The second part is determining the number of degrees of freedom, \(\nu\). In general, the number of degrees of freedom is the rank of the matrix. Here, the rank of \((\mathbf{b}-\mathbf{B})^\prime \mathbf{\Sigma}^{-1}(\mathbf{b}-\mathbf{B})\) is \(2\), the number of parameters in \(\mathbf{b}\).

Thus, we have shown that \((\mathbf{b}-\mathbf{B})^\prime \mathbf{\Sigma}^{-1}(\mathbf{b}-\mathbf{B}) \sim \chi^2_{2}\).

\(\blacksquare\)

By the way, in the simple linear regression case, what is \((\mathbf{b}-\mathbf{B})^\prime \mathbf{\Sigma}^{-1}(\mathbf{b}-\mathbf{B})\)? It is

\begin{equation}
\frac{\big(b_0 - \beta_0\big)}{\sigma_0^2} + \frac{\big(b_1 - \beta_1\big)}{\sigma_1^2} = \chi^2_{\nu=2}
\end{equation}

So, we have determined a confidence region for \(\mathbf{b} = \left[ b_0, b_1 \right]^{\prime}\). All we have to do is transform from \(\mathbf{b}\) coordinates to (\(x, y\)) coordinates. That is done in the next section.

Part 3: The Envelope for \(\ell\)

The previous section gave us a distribution for the quantity \((\mathbf{b}-\mathbf{B})^\prime \mathbf{\Sigma}^{-1}(\mathbf{b}-\mathbf{B})\). That is, we now have a confidence region for \(b_0\) and \(b_1\) jointly (see left panel of Figure \(\PageIndex{2}\), below). This final part of the proof finds the equivalent region in terms of \(x\) and \(y\) (see right panel of Figure \(\PageIndex{2}\), below). In other words, given that the envelope for \(\mathbf{b}\) is elliptical, what is the envelope for the equivalent lines?
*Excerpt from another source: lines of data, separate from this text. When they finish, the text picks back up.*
-- pv_equiv track=rewrite | github.com/qtangcpu/Leetcode_Practice | main.py | max_traverse
-- ===== SOURCE A (Python) =====
-- def traverse_matrix(matrix):
--
--     rows, cols = len(matrix), len(matrix[0])
--
--     # Initialize the matrix of point values and the optimal score matrix
--     optimal_score = [[0 for j in range(cols)] for i in range(rows)]
--     optimal_score[0][0] = matrix[0][0]  # Initialize first row
--
--     for i in range(1, rows):
--         optimal_score[i][0] = optimal_score[i-1][0] + matrix[i][0]  # Initialize first column
--
--     for j in range(1, cols):
--         optimal_score[0][j] = optimal_score[0][j-1] + matrix[0][j]
--
--     # Compute the optimal score for each cell
--     for i in range(1, rows):
--         for j in range(1, cols):
--             optimal_score[i][j] = max(optimal_score[i-1][j], optimal_score[i][j-1]) + matrix[i][j]
--
--     path = []
--     distance = rows + cols - 2
--
--     a = rows-1
--     b = cols-1
--     while a != 0 or b != 0:
--         if a >= 1 and b >= 1:
--             if optimal_score[a-1][b] > optimal_score[a][b-1]:
--                 path.append("d")
--                 a -= 1
--             else:
--                 path.append("r")
--                 b -= 1
--         elif a==0:
--             path.append("r")
--             b -= 1
--         elif b==0:
--             path.append("d")
--             a -= 1
--
--     return [optimal_score[rows - 1][cols - 1], path]
--
-- def max_traverse(matrix):
--     rows, cols = len(matrix), len(matrix[0])
--     matrix1 = [[matrix[i][j] for j in range(cols//2 + 1)] for i in range(rows//2+1)]
--     traverse1 = traverse_matrix(matrix1)
--     point1 = traverse1[0]
--     path1 = traverse1[1]
--     matrix2 = [[matrix[i][cols//2-j] for j in range(cols // 2 + 1)] for i in range(rows // 2+1)]
--     traverse2 = traverse_matrix(matrix2)
--     point2 = traverse2[0]
--     path2 = traverse2[1]
--     for i in range(len(path2)):
--         if path2[i] == "r":
--             path2[i] = "l"
--     matrix3 = [[matrix[rows//2-i][cols//2-j] for j in range(cols // 2 + 1)] for i in range(rows // 2+1)]
--     traverse3 = traverse_matrix(matrix3)
--     point3 = traverse3[0]
--     path3 = traverse3[1]
--     for i in range(len(path3)):
--         if path3[i] == "r":
--             path3[i] = "l"
--         if path3[i] == "d":
--             path3[i] = "u"
--     matrix4 = [[matrix[rows // 2 - i][j] for j in range(cols // 2 + 1)] for i in range(rows // 2+1)]
--     traverse4 = traverse_matrix(matrix4)
--     point4 = traverse4[0]
--     path4 = traverse4[1]
--     for i in range(len(path4)):
--         if path4[i] == "d":
--             path4[i] = "u"
--
--     max_point = max(point1, point2, point3, point4)
--     if max_point == point1:
--         return path1
--     elif max_point == point2:
--         return path2
--     elif max_point == point3:
--         return path3
--     elif max_point == point4:
--         return path4
-- ===== SOURCE B (Python) =====
-- def _best_path(m, dname, rname):
--     # single forward pass over rows; every cell carries (score, its full reversed
--     # path already in final labels), so no direction table and no backward walk
--     row = [(m[0][0], [])]
--     for j in range(1, len(m[0])):
--         s, p = row[-1]
--         row.append((s + m[0][j], [rname] + p))
--     for i in range(1, len(m)):
--         s, p = row[0]
--         new = [(s + m[i][0], [dname] + p)]
--         for j in range(1, len(m[0])):
--             us, up = row[j]
--             ls, lp = new[-1]
--             if us > ls:
--                 new.append((us + m[i][j], [dname] + up))
--             else:
--                 new.append((ls + m[i][j], [rname] + lp))
--         row = new
--     return row[-1]
--
--
-- def max_traverse(matrix):
--     rows, cols = len(matrix), len(matrix[0])
--     ri, ci = rows // 2, cols // 2
--     results = []
--     for si, sj, dn, rn in ((1, 1, "d", "r"), (1, -1, "d", "l"),
--                            (-1, -1, "u", "l"), (-1, 1, "u", "r")):
--         sub = [[matrix[i if si == 1 else ri - i][j if sj == 1 else ci - j]
--                 for j in range(ci + 1)] for i in range(ri + 1)]
--         results.append(_best_path(sub, dn, rn))
--     best = results[0]
--     for r in results[1:]:
--         if r[0] > best[0]:
--             best = r
--     return best[1]
-- ===== Notes on version B (the rewrite author's own statement) =====
-- stated objective: alternative
-- what changed: B's quadrant solver does a single forward pass in which every cell carries the pair (score, its complete reversed path already written in that quadrant's final labels), so A's full score matrix, its separate backward score-comparing walk, and its relabelling map passes all disappear; the four-quadrant driver becomes one loop over (sign, label) tuples with a running strict-max selection instead of four pasted blocks and a max-then-first-equal chain.
import Mathlib
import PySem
Figure \(\PageIndex{2}\): A graphic showing the distribution of the \(\mathbf{b}\) matrix on the left and the corresponding lines on the left. The orange dot identifies the orange line. On the left, the shape is clearly elliptical. What is the shape on the right? Hyperbolic.

It turns out that the envelope for the lines is a hyperbola! This leads to Equation \(\ref{eq:lm3-workinghotelling}\).

Since the confidence region in \(b_0\)-\(b_1\)-space is an ellipse (see equation \(\ref{eq:whellipse}\)), we have this

\begin{equation}
\frac{(b_0-\beta_0)^2}{\sigma_0^2} + \frac{(b_1-\beta_1)^2}{\sigma_1^2} = \chi^2
\end{equation}

Here, "\(\chi^2\)" is the appropriate quantile for the confidence region.

Note that there are two parameters in this equation, \(b_0\) and \(b_1\). As usual, since we are trying to get a function in terms of \(x, y, \beta_0\), and \(\beta_1\), we try to eliminate them. First, we solve \(y = b_0 + b_1 x\) for \(b_0\), substitute into the equation above, and simplify.

This gives

\begin{equation}
\frac{ \big(y - \beta_0 - b(x-\bar{x}) \big)^2}{\sigma_0^2} + \frac{\big(b_1-\beta_1\big)^2}{\sigma_1^2} = \chi^2 \label{eq:whStep2}
\end{equation}

Note that this is a family of lines, parametrized by \(b_1\). Each line is defined by parameters \(\beta_0, \beta_1, \sigma_0^2\), and \(\sigma_1^2\) and the pairs (\(x,y\)).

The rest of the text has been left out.